Today we went to Toledo. We saw two of the ten remaining Sephardic synagogues in Spain (Sephardic Jews are Jews from Spain or North Africa). One of the synagogues that we saw had been turned into a museum. The other was left as a tourist site, where we bought tickets to walk through the building. Cristina, our tour guide for the day, told us that after the Inquisition all synagogues had been turned into churches.
I don't understand why the person who restored the tourist-site temple left a cross hanging over the bimah (altar). When someone restores a temple, I think she should make it look exactly the way it did when it was used for worship, especially when this temple is being used to show tourists what a Sephardic synagogue was like before the Inquisition. I'm not sure why this cross made such an impression on me, but seeing it hang there really disturbed me. I wonder if the desecration of this temple evoked the same feeling in me that the Chanukah story evoked in the people of that time. If a person is going to restore a temple, she should do it completely. I think that this "church/temple" disturbed me more than seeing a temple completely turned into a church.

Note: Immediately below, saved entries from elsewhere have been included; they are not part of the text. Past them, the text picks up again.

theorem pvInnerA_pos (C : List (List Int)) (row : List Int) (i : Int) (hi : i ≠ 0) (j : Nat) :
    ((PySem.List.pyRange 0 ((j : Int) + 1) 1).foldl (pvInnerA C row i) ([], [])).1.length = j + 1 ∧
    ((PySem.List.pyRange 0 ((j : Int) + 1) 1).foldl (pvInnerA C row i) ([], [])).2 =
      (pvScanP (fun p k => max p ((PySem.List.pyGetD C (i - 1) []).getD k 0) + row.getD k 0)
        ((PySem.List.pyGetD C (i - 1) []).getD 0 0 + row.getD 0 0) j).1 := by
  induction j with
  | zero =>
    have h1 : PySem.List.pyRange 0 ((0:Nat) + 1) 1 = [0] := by decide
    rw [h1]
    simp only [List.foldl_cons, List.foldl_nil]
    rw [pvInnerA_pos_zero_step C row i hi]
    refine ⟨by simp, ?_⟩
    simp [pvScanP, PySem.List.pyGetD_zero]
  | succ j ih =>
    obtain ⟨ih1, ih2⟩ := ih
    have hb : (0:Int) ≤ (j:Int) + 1 := by omega
    have hr := PySem.List.pyRange_one_succ_right hb
    have hc : (((j+1:Nat)) : Int) = (j:Int) + 1 := by push_cast; ring
    rw [hc, hr, List.foldl_append]
    set g := fun p k => max p ((PySem.List.pyGetD C (i - 1) []).getD k 0) + row.getD k 0 with hg
    set c0 := (PySem.List.pyGetD C (i - 1) []).getD 0 0 + row.getD 0 0 with hc0
    set st := (PySem.List.pyRange 0 ((j:Int)+1) 1).foldl (pvInnerA C row i) (([] : List Int), ([] : List Int)) with hst
    simp only [List.foldl_cons, List.foldl_nil]
    rw [pvInnerA_pos_step C row i ((j:Int)+1) hi (by omega)]
    have e1 : (j:Int) + 1 - 1 = ((j:Nat):Int) := by ring
    rw [e1]
    set w := max (PySem.List.pyGetD st.2 ((j:Nat):Int) 0) (PySem.List.pyGetD (PySem.List.pyGetD C (i - 1) []) ((j:Int)+1) 0) with hw
    have e2 : PySem.List.pyGetD st.2 ((j:Nat):Int) 0 = (pvScanP g c0 j).2 := by
      rw [PySem.List.pyGetD_natCast, ih2, pvScanP_getD_last]
    have e3 : PySem.List.pyGetD (st.1 ++ [w]) ((j:Int)+1) 0 = w := by
      rw [← hc, PySem.List.pyGetD_natCast, ← ih1, pvGetDSnoc]
    have e4 : PySem.List.pyGetD row ((j:Int)+1) 0 = row.getD (j+1) 0 := by
      rw [← hc, PySem.List.pyGetD_natCast]
    have e5 : PySem.List.pyGetD (PySem.List.pyGetD C (i - 1) []) ((j:Int)+1) 0
        = (PySem.List.pyGetD C (i - 1) []).getD (j+1) 0 := by
      rw [← hc, PySem.List.pyGetD_natCast]
    refine ⟨by simp [ih1], ?_⟩
    rw [e3, e4, ih2]
    show (pvScanP g c0 j).1 ++ [w + row.getD (j+1) 0] = (pvScanP g c0 (j+1)).1
    rw [hw, e2, e5]
    rfl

Although the "church/temple" episode bothered me, seeing the "museum/temple" was definitely weirder. This temple was covered with glass cases which preserve objects that I use every year, if not every week or every day of my Jewish life. Behind the glass were talitot and Torah scrolls with little labels next to them explaining what they were and how they were used. The English translations of these signs would have gone something like "Talit: A prayer shawl worn by the Jews during religious services," or "Torah: The first five books of the Bible that the Jews read during worship." It was as if I was in a museum looking at a people from a completely different time. It was like looking at an exhibit of the ancient Egyptians or the Roman temples. "Chanukia: A candelabra lit by the Jews during their festival of lights." "Seder Plate: A plate used by the Jews in the religious ceremony of Pesach (Passover), which takes place in the spring." Objects that I always assumed people knew the names of and uses for were being explained in simplistic terms on placards in a museum. This trip to Spain really showed me how protected and sheltered my life has been. "Jewish Star Necklace: An ornament worn by the Jews to symbolize their Judaism." Weird.
Now we are in Seville. Today, in addition to seeing the Cathedral and going shopping, we visited the Alcazar. The fortress was absolutely amazing. We saw the wing where King Pedro's wife stayed with her ladies-in-waiting, and we saw the ladies' garden. The garden was beautiful, but I hope no one ever tries to stick me in a garden and tell me that it's the only place I'm allowed to go for fresh air! Wandering through the fortress, it struck me that Europe has this amazing sense of tradition and historical magic that the United States lacks. As I walked through the same hallways that I knew royalty had paraded through centuries before, I felt a chill begin at the tips of my toes and work its way to the top of my head.
The Alcazar was breathtaking. In one room decorated with ceramic tile, I saw designs of the Star of David. I stopped and counted the points of these stars three times to be sure that they were not a trick of my eye, but every time I counted six. I asked our tour guide what the stars on the wall meant. She pointed out crosses and other religious symbols that were in the tiles and told us that they had all been put there hundreds of years ago to remind the king that Spain was comprised of many different peoples, and that he was champion of them all. Her answer really impressed me. But then again, I guess the stars on the walls didn't do their job in the end, or maybe King Ferdinand and Queen Isabella just forgot to look at them. I figured that this was probably one of the few times I would see Jewish stars in Spain, but while we were in a shopping district in Toledo this afternoon, I noticed plates, clocks, jewelry and other trinkets decorated with the six-sided Star of David. I asked my teacher whether all the stars represented the Jewish people. She said that she really wasn't sure, and reiterated the words of our tour guide from the Alcazar.
Unsatisfied with my teacher's response, I asked Nuria, a Spanish woman who was showing us around Seville, what the stars meant. "It's just a design," she told me, "Solamente un diseno." "But doesn't it symbolize something?" I asked her. "There's no meaning behind the design?" "No," she told me again, getting slightly impatient, "Solamente un diseno."
That strikes me as so odd. Here we are in the land of the Inquisition and Spaniards are buying jewelry to wear, and plates to hang on their walls, that contain the symbol of Judaism, the faith they expunged from their country. And they don't even know what the stars stand for. Solamente un diseno. What would happen if Jewish people started wearing crosses around their necks and hanging them on the walls of their houses? Solamente un diseno? I don't think so.
I told Nuria that it was the Star of David, the symbol of the Jewish people. "I guess it's that, too," she conceded, "but for us it's a pretty design. Solamente un diseno."
Growing up 45 minutes from New York City, a city with more Jews than Jerusalem, I never thought I would find myself in a place where the Star of David is not, first and foremost, the symbol of Judaism. To me it is certainly not solamente un diseno.